2 – Distributed Decision-Making:
Pricing decisions often involve numerous stakeholders, each with their own opinions, experience, and interests. Sales, finance, marketing—each contributes to the complex landscape of price-setting. Reconciling these diverse and often conflicting inputs can be time-consuming, leading to manual and burdensome interventions for pricing decisions.
3 – Legacy Systems and Processes:
Outdated pricing systems on top of manual processes further aggravate the inefficiencies. Companies relying on static data and models often struggle to adapt swiftly to changing market conditions. Many early generation pricing technologies still depend largely on backward-looking analytics, necessitating human judgment and interpretation to preempt and improve future pricing decisions. The problem is that when these prices are published and distributed, the market condition for such pricing has already changed.
4 – Perceived Risk:
Fear of losing customers (from pricing too high) and fear of losing margins (by pricing too low) can simultaneously hinder companies from being nimble, especially in today’s ever-changing marketplace.
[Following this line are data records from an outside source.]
-- counts.items is exactly the per-category countP list, in dictionary order
theorem pv_counts_items (q : String → Bool) (l : List (String × List String))
    (hnd : (l.map (·.1)).Nodup) :
    (l.foldl (fun d p => p.2.foldl (fun d kw => if q kw then d.modify p.1 0 (· + 1) else d) d)
      ((l.map (·.1)).foldl (fun d category => d.insert category (0 : Int)) PySem.Dict.empty)).items
      = l.map (fun p => (p.1, (p.2.countP q : Int))) := by
  set d0 := (l.map (·.1)).foldl (fun d category => d.insert category (0 : Int)) PySem.Dict.empty with hd0
  have hz : ∀ k, d0.getD k 0 = 0 := pv_init_zero _ _ (fun k => by simp)
  have hk0 : d0.keys = l.map (·.1) := pv_init_keys _ hnd
  set counts := l.foldl (fun d p => p.2.foldl (fun d kw => if q kw then d.modify p.1 0 (· + 1) else d) d) d0 with hc
  have hkeys : counts.keys = l.map (·.1) := by
    rw [hc, pv_outer_keys q l d0 (fun p hp => by rw [hk0]; exact List.mem_map_of_mem hp), hk0]
  have hitems := PySem.Dict.items_eq_map_keys counts (by rw [hkeys]; exact hnd) 0
  rw [hitems, hkeys, List.map_map]
  refine List.map_congr_left (fun p hp => ?_)
  simp only [Function.comp]
  rw [hc, pv_count_at q l hnd d0 hz p hp]

-- ---- the selection phase: B's running pair is the first two of A's stable descending sort ----

-- read off (best, second) from a list of (category, count)
def pvF2 (l : List (String × Int)) : Option (Int × String) × Option (Int × String) :=
  (l[0]?.map (fun x => (x.2, x.1)), l[1]?.map (fun x => (x.2, x.1)))

theorem pv_insert_firstTwo (x : String × Int) (acc : List (String × Int)) :
    pvF2 (PySem.List.insertBy (fun a b => decide ((fun y => y.2) b < (fun y => y.2) a)) x acc)
      = pvTop2Step (pvF2 acc) x.2 x.1 := by
  match acc with
  | [] => simp [PySem.List.insertBy, pvF2, pvTop2Step]
  | [a] =>
    simp only [PySem.List.insertBy, pvF2, pvTop2Step]
    by_cases h : a.2 < x.2 <;> simp [h]
  | a :: b :: t =>
    simp only [PySem.List.insertBy, pvF2, pvTop2Step]
    by_cases h : a.2 < x.2
    · simp [h]
    · by_cases h2 : b.2 < x.2 <;> simp [h, h2]

theorem pv_fold_sim (cl : List (String × Int)) :
    ∀ (acc : List (String × Int)),
      cl.foldl (fun st x => pvTop2Step st x.2 x.1) (pvF2 acc)
        = pvF2 (cl.foldl (fun acc x =>
            PySem.List.insertBy (fun a b => decide ((fun y => y.2) b < (fun y => y.2) a)) x acc) acc) := by
  induction cl with
  | nil => intro acc; rfl
  | cons x cl ih =>
    intro acc
    simp only [List.foldl_cons]
    rw [← pv_insert_firstTwo, ih]

theorem pv_top2_eq_sorted (cl : List (String × Int)) :
    cl.foldl (fun st x => pvTop2Step st x.2 x.1) (none, none)
      = pvF2 (PySem.List.sorted cl (fun y => y.2) true) := by
  rw [PySem.List.sorted_rev_eq_foldl_insertBy]
  have h0 : (none, none) = pvF2 ([] : List (String × Int)) := rfl
  rw [h0, pv_fold_sim]

-- keyword_map nonempty ⇒ the dict built from it has items
theorem pv_items_ne_nil (keyword_map : List (String × List String)) (h : keyword_map ≠ []) :
    (PySem.Dict.ofList keyword_map).items ≠ [] := by
  match keyword_map, h with
  | p :: rest, _ =>
    intro hnil
    have hk : p.1 ∈ (PySem.Dict.ofList (p :: rest)).keys := by
      show p.1 ∈ (List.foldl (fun acc r => acc.insert r.1 r.2) PySem.Dict.empty (p :: rest)).keys
      rw [PySem.Dict.keys_foldl_insert_key (p :: rest) (fun x => x.1) (fun _ x => x.2) PySem.Dict.empty,
          PySem.Dict.keys_empty, PySem.Set.update_nil_left, PySem.Set.mem_ofList]
      simp
    rw [PySem.Dict.keys, hnil] at hk
    simp at hk

-- ===== VERDICT (by name: the statement is the Claim_ definition above) =====
theorem classify_document_by_keywords_spec : Claim_equal_classify_document_by_keywords := by
  intro text keyword_map _ hpre
  unfold Spec_classify_document_by_keywords classify_document_by_keywords classify_document_by_keywords_alt
  set t := PySem.Str.lower text with ht
  set q : String → Bool := fun kw => PySem.Str.isIn (PySem.Str.lower kw) t with hq
  set L := (PySem.Dict.ofList keyword_map).items with hL
  have hnd : (L.map (·.1)).Nodup := PySem.Dict.nodup_keys_ofList keyword_map
  have hkeys : (PySem.Dict.ofList keyword_map).keys = L.map (·.1) := rfl
  -- counting phase
  have hcounts := pv_counts_items q L hnd
  simp only [hkeys]
  rw [hcounts]
  -- selection phase
  set cl := L.map (fun p => (p.1, (p.2.countP q : Int))) with hcl
  have hB : L.foldl (fun st p => pvTop2Step st ((p.2.countP q : Int)) p.1) (none, none)
      = cl.foldl (fun st x => pvTop2Step st x.2 x.1) (none, none) := by
    rw [hcl, List.foldl_map]
  rw [hB, pv_top2_eq_sorted]
  have hclne : cl ≠ [] := by
    rw [hcl]
    simp only [ne_eq, List.map_eq_nil_iff]
    exact fun h => pv_items_ne_nil keyword_map hpre (hL ▸ h)
  rcases hsl : PySem.List.sorted cl (fun y => y.2) true with _ | ⟨a, rest⟩
  · exact absurd ((PySem.List.sorted_eq_nil_iff cl (fun y => y.2) true).mp hsl) hclne
  · rcases rest with _ | ⟨b, ts⟩
    · simp [pvF2, PySem.List.pyGetD_zero_cons]
    · have hord : b.2 ≤ a.2 := by
        have hp := PySem.List.sorted_pairwise_rev cl (fun y => y.2)
        rw [hsl] at hp
        exact (List.pairwise_cons.mp hp).1 b List.mem_cons_self
      have h1 : PySem.List.pyGetD (a :: b :: ts) 1 ("", 0) = b := by simp [pysem]
      have habs : |a.2 - b.2| = a.2 - b.2 := abs_of_nonneg (by omega)
      simp only [pvF2, PySem.List.pyGetD_zero_cons, h1, List.length_cons,
        List.getElem?_cons_zero, List.getElem?_cons_succ, Option.map_some, habs]
      rw [if_pos (by simp)]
Indeed, many of the pricing processes that companies have instituted in the last 20 years have generated significant improvements in margin but also added significant manual complexity, which decreases pricing efficiency.
Free Yourself from Inefficiencies:
How do we break free from all of the inefficiencies in pricing and their root causes? The good news is that there are now advanced AI pricing technologies that can handle the complexities of making great pricing decisions. For example, it would be impossible for airlines to hire enough people to handle all the complexities in the dynamic airline market environment. Even if they did, it would never achieve the speed, accuracy, precision, and consistency of today’s revenue management systems. Although human judgement and interventions still exist even in airline revenue management, they have been able to automate the vast amount of pricing decisions that happen.
What is required for other industries to make this leap towards much more efficient, dynamic, and profitable pricing processes? While I could go into detail on the differences between poor, good, and great pricing technologies that can help make this leap, the bigger challenge is more of a company leadership issue than a technology challenge (the technology exists and is well proven to work).
The leadership challenge requires building trust and confidence internally (and sometimes with customers) in the capabilities of AI pricing technology. It requires leadership to bring all of the disparate decision-makers mentioned previously to build trust in the automation of pricing. The good news is that it is easier now more than ever given the advancements in SaaS-based AI pricing technology.
Advanced AI pricing systems provide transparency on how all of the elements in the market model affect the AI-generated prices—this allows pricing leaders to demonstrate and build internal understanding of how the technology works and build confidence in its recommendations. Additionally, leaders can easily conduct A-B tests with this technology to prove its accuracy and precision compared to existing processes. Lastly, as adoption of AI-based pricing technologies becomes more pervasive across industries (PROS, for example, started in airlines and is now being used in over 60 industries), competitive pressure will necessitate skeptics to reconsider better and more efficient approaches for pricing.
As one of the last bastions of inefficiency in many businesses today, the opportunity to automate and improve pricing processes is within reach and represents a significant untapped opportunity for many companies.